One of the easiest and most problematic mistakes to make is simply to assume that everyone else we deal with is just like us. I’ve seen it in books and articles, in how people organise events and manage volunteers, and more. It tends to come from people who have enough privilege that they don’t have to pay attention to how privilege manifests in their lives. When you think you are normal, it’s a small step to thinking that anyone different is just being awkward or uncooperative and thus feeling no obligation to respond to their needs.
If you’re stepping into any kind of leadership /authority /author role as a Pagan, I think it’s incredibly important to consider how your notion of your own normality might impact on how you treat other people.
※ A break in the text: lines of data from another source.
-- pv_equiv track=rewrite | github.com/ChrisGerhart/pm | main.py | make_table_rows
-- ===== SOURCE A (Python) =====
-- def make_table_rows(tasks):
--     all_keys = []
--     for task in tasks:
--         for key in task.keys():
--             all_keys.append(key)
--     keys = sorted(set(all_keys), key=all_keys.index)
--     rows = [keys]
--     for task in tasks:
--         new_row = []
--         for key in keys:
--             new_row.append(task.get(key, ""))
--         rows.append(new_row)
--     return rows
-- ===== SOURCE B (Python) =====
-- def make_table_rows(tasks):
--     keys = []
--     seen = set()
--     for task in tasks:
--         for key in task.keys():
--             if key not in seen:
--                 seen.add(key)
--                 keys.append(key)
--     return [keys] + [[task.get(key, "") for key in keys] for task in tasks]
-- ===== Notes on version B (the rewrite author's own statement) =====
-- stated objective: faster
-- what changed: Replaced A's two-stage dedup (collect every key, then sorted(set(...), key=all_keys.index), whose key function rescans all_keys) with a single incremental pass maintaining a seen-set, and replaced A's append loops for rows with list comprehensions.
import Mathlib
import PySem

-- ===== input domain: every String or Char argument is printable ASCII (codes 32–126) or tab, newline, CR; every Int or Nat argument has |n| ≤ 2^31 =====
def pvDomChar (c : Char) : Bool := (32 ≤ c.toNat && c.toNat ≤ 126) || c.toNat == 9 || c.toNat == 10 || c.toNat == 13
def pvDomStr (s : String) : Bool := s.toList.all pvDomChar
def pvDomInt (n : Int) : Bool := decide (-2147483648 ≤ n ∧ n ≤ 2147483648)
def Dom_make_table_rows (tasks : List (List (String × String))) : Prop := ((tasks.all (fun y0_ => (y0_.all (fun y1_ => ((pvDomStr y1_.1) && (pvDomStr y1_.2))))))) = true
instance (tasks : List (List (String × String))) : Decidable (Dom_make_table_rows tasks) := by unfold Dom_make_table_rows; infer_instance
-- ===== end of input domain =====

-- B replaces A's two-stage dedup (collect all keys, then sorted(set(...), key=all_keys.index))
-- by a single incremental pass with a seen-set, and builds rows by comprehensions; same values.

-- ===== PORT A =====
def make_table_rows (tasks : List (List (String × String))) : List (List String) :=
  -- all_keys = []; for task in tasks: for key in task.keys(): all_keys.append(key)
  let all_keys : List String :=
    tasks.foldl (fun acc task => task.foldl (fun a kv => a ++ [kv.1]) acc) []
  -- keys = sorted(set(all_keys), key=all_keys.index)  (index never raises: every element is in all_keys)
  let keys : List String :=
    PySem.List.sorted (PySem.Set.ofList all_keys)
      (fun k => (PySem.List.index? all_keys k).getD 0) false
  -- rows = [keys]; for task in tasks: rows.append(new_row built by appending task.get(key, ""))
  tasks.foldl
    (fun rows task =>
      rows ++ [keys.foldl (fun r k => r ++ [(PySem.Dict.mk task).getD k ""]) []])
    [keys]

-- ===== PORT B =====
def make_table_rows_alt (tasks : List (List (String × String))) : List (List String) :=
  -- keys = []; seen = set(); for task in tasks: for key in task.keys():
  --   if key not in seen: seen.add(key); keys.append(key)
  let st : List String × PySem.Set String :=
    tasks.foldl
      (fun st task =>
        (task.map (fun kv => kv.1)).foldl
          (fun st k =>
            if PySem.Set.contains st.2 k then st
            else (st.1 ++ [k], PySem.Set.add st.2 k)) st)
      ([], PySem.Set.empty)
  let keys := st.1
  -- [keys] + [[task.get(key, "") for key in keys] for task in tasks]
  keys :: tasks.map (fun task => keys.map (fun k => (PySem.Dict.mk task).getD k ""))

-- ===== PRECONDITION & SPEC =====
def Spec_make_table_rows (tasks : List (List (String × String))) (out : List (List String)) : Prop := out = make_table_rows_alt tasks
instance (tasks : List (List (String × String))) (out : List (List String)) : Decidable (Spec_make_table_rows tasks out) := by unfold Spec_make_table_rows; infer_instance

-- ===== CLAIM (what is proved, stated in full; the proofs are below) =====
def Claim_equal_make_table_rows : Prop := ∀ (tasks : List (List (String × String))), Dom_make_table_rows tasks → Spec_make_table_rows tasks (make_table_rows tasks)

-- ===== LEMMAS AND PROOFS =====

-- A's key-collection loop is the flatMap of first components.
theorem allKeys_eq (tasks : List (List (String × String))) : ∀ (init : List String),
    tasks.foldl (fun acc task => task.foldl (fun a kv => a ++ [kv.1]) acc) init
      = init ++ tasks.flatMap (fun t => t.map (fun kv => kv.1)) := by
  induction tasks with
  | nil => intro init; simp
  | cons t ts ih =>
      intro init
      rw [List.foldl_cons, PySem.List.foldl_append_singleton_eq_map (fun kv => kv.1) t init,
        ih, List.flatMap_cons, List.append_assoc]

-- first-occurrence indexes along Set.ofList are strictly increasing
theorem ofList_index_pairwise (L : List String) :
    (PySem.Set.ofList L).Pairwise
      (fun a b => (PySem.List.index? L a).getD 0 < (PySem.List.index? L b).getD 0) := by
  induction L using List.reverseRecOn with
  | nil => simp [PySem.Set.ofList]
  | append_singleton L x ih =>
      rw [PySem.Set.ofList_append_singleton, PySem.Set.add_eq_ite]
      have keyeq : ∀ a ∈ PySem.Set.ofList L,
          PySem.List.index? (L ++ [x]) a = PySem.List.index? L a := fun a ha =>
        PySem.List.index?_append_of_mem _ ((PySem.Set.mem_ofList _ _).mp ha)
      by_cases hx : x ∈ PySem.Set.ofList L
      · rw [if_pos hx]
        exact List.Pairwise.imp_of_mem (fun {a b} ha hb h => by rwa [keyeq a ha, keyeq b hb]) ih
      · rw [if_neg hx, List.pairwise_append]
        refine ⟨List.Pairwise.imp_of_mem (fun {a b} ha hb h => by rwa [keyeq a ha, keyeq b hb]) ih,
          by simp, ?_⟩
        intro a ha b hb
        rw [List.mem_singleton] at hb
        rw [hb, keyeq a ha,
          PySem.List.index?_append_singleton_self L x
            (fun h => hx ((PySem.Set.mem_ofList _ _).mpr h))]
        have hax : a ∈ L := (PySem.Set.mem_ofList _ _).mp ha
        obtain ⟨k, hk⟩ := Option.isSome_iff_exists.mp ((PySem.List.index?_isSome_iff _ _).mpr hax)
        obtain ⟨hlt, -, -⟩ := PySem.List.getElem_of_index?_eq_some hk
        rw [hk]
        simpa using hlt

-- A's sorted(set(all_keys), key=all_keys.index) is exactly first-occurrence dedup order
theorem sorted_set_by_index (L : List String) :
    PySem.List.sorted (PySem.Set.ofList L)
      (fun k => (PySem.List.index? L k).getD 0) false = PySem.Set.ofList L :=
  PySem.List.sorted_eq_of_perm_of_pairwise_lt _ _ _ (List.Perm.refl _) (ofList_index_pairwise L)

-- B's inner loop stays on the diagonal (keys = seen) and is a Set.add fold
theorem inner_diag (ks : List String) (s : PySem.Set String) :
    ks.foldl
      (fun (st : List String × PySem.Set String) k =>
        if PySem.Set.contains st.2 k then st
        else (st.1 ++ [k], PySem.Set.add st.2 k)) (s, s)
      = (ks.foldl PySem.Set.add s, ks.foldl PySem.Set.add s) := by
  induction ks generalizing s with
  | nil => rfl
  | cons k ks ih =>
      simp only [List.foldl]
      by_cases h : PySem.Set.contains s k
      · have he : PySem.Set.add s k = s := by
          rw [PySem.Set.add_eq_ite, if_pos ((PySem.Set.contains_iff _ _).mp h)]
        rw [if_pos h, ← ih, he]
      · have he : PySem.Set.add s k = s ++ [k] := by
          rw [PySem.Set.add_eq_ite,
            if_neg (fun hm => h ((PySem.Set.contains_iff _ _).mpr hm))]
        rw [if_neg h, he, ih, ← he]

-- B's whole dedup pass computes Set.ofList of the flatMap of keys
theorem alt_keys_eq (tasks : List (List (String × String))) :
    (tasks.foldl
      (fun (st : List String × PySem.Set String) task =>
        (task.map (fun kv => kv.1)).foldl
          (fun st k =>
            if PySem.Set.contains st.2 k then st
            else (st.1 ++ [k], PySem.Set.add st.2 k)) st)
      ([], PySem.Set.empty)).1
      = PySem.Set.ofList (tasks.flatMap (fun t => t.map (fun kv => kv.1))) := by
  have gen : ∀ (s : PySem.Set String),
      tasks.foldl
        (fun (st : List String × PySem.Set String) task =>
          (task.map (fun kv => kv.1)).foldl
            (fun st k =>
              if PySem.Set.contains st.2 k then st
              else (st.1 ++ [k], PySem.Set.add st.2 k)) st)
        (s, s)
        = ((tasks.flatMap (fun t => t.map (fun kv => kv.1))).foldl PySem.Set.add s,
           (tasks.flatMap (fun t => t.map (fun kv => kv.1))).foldl PySem.Set.add s) := by
    induction tasks with
    | nil => intro s; rfl
    | cons t ts ih =>
        intro s
        simp only [List.foldl, List.flatMap_cons, List.foldl_append]
        rw [inner_diag, ih]
  rw [PySem.Set.ofList_eq_foldl]
  exact congrArg Prod.fst (gen PySem.Set.empty)

-- appending one built row per task is mapping the row builder
theorem rows_foldl_eq_map (tasks : List (List (String × String))) (keys : List String)
    (init : List (List String)) :
    tasks.foldl
      (fun rows task =>
        rows ++ [keys.foldl (fun r k => r ++ [(PySem.Dict.mk task).getD k ""]) []])
      init
      = init ++ tasks.map (fun task => keys.map (fun k => (PySem.Dict.mk task).getD k "")) := by
  rw [PySem.List.foldl_append_singleton_eq_map
    (fun task => keys.foldl (fun r k => r ++ [(PySem.Dict.mk task).getD k ""]) []) tasks init]
  refine congrArg (init ++ ·) (List.map_congr_left fun t _ => ?_)
  rw [PySem.List.foldl_append_singleton_eq_map (fun k => (PySem.Dict.mk t).getD k "") keys [],
    List.nil_append]

-- ===== VERDICT (by name: the statement is the Claim_ definition above) =====
theorem make_table_rows_spec : Claim_equal_make_table_rows := by
  intro tasks _
  unfold Spec_make_table_rows
  simp only [make_table_rows, make_table_rows_alt]
  rw [allKeys_eq tasks [], List.nil_append, sorted_set_by_index, alt_keys_eq,
    rows_foldl_eq_map]
  simp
It takes effort and empathy to look past your own experiences to learn about how the world works (or doesn’t) for other people. It takes effort and imagination to consider where your assumptions might make your efforts exclusive. It takes integrity and courage to look at how your beliefs might unwittingly have made you ableist, racist, sexist, classist. And it is so important to dig in and do the work.
If leadership is the comfortable acting for the benefit of the comfortable, while leaving the disadvantaged on the outside, it’s more about self indulgence than service. It is certainly the case that making everything totally inclusive for everybody tends to be both prohibitively difficult and expensive, because we operate within systems that are problematic. But that doesn’t mean you are free to not try.
This isn’t about the imaginary people who might want to get involved. Not being able to cater to the need of the imaginary people can just be a way of letting yourself off the hook. What matters most is to include the people who show up wanting to be included. The real ones who are in your immediate community.
Here are a few things you can do in this regard.
- Be explicit that you are open to hearing from people about their access needs or barriers to attending.
- When people tell you about access issues and barriers, listen with respect and take them seriously.
- Try to find workarounds based on what you are being asked to do, trusting that the person asking you to improve inclusivity knows most about what would help them participate.
- Consider it your responsibility to enable participation.
If you aren’t acting as a leader in any capacity you can help by flagging up access issues when you see them, and by supporting people who ask for things to be made more inclusive. Amplify, affirm, take seriously and treat with respect people who need help around access.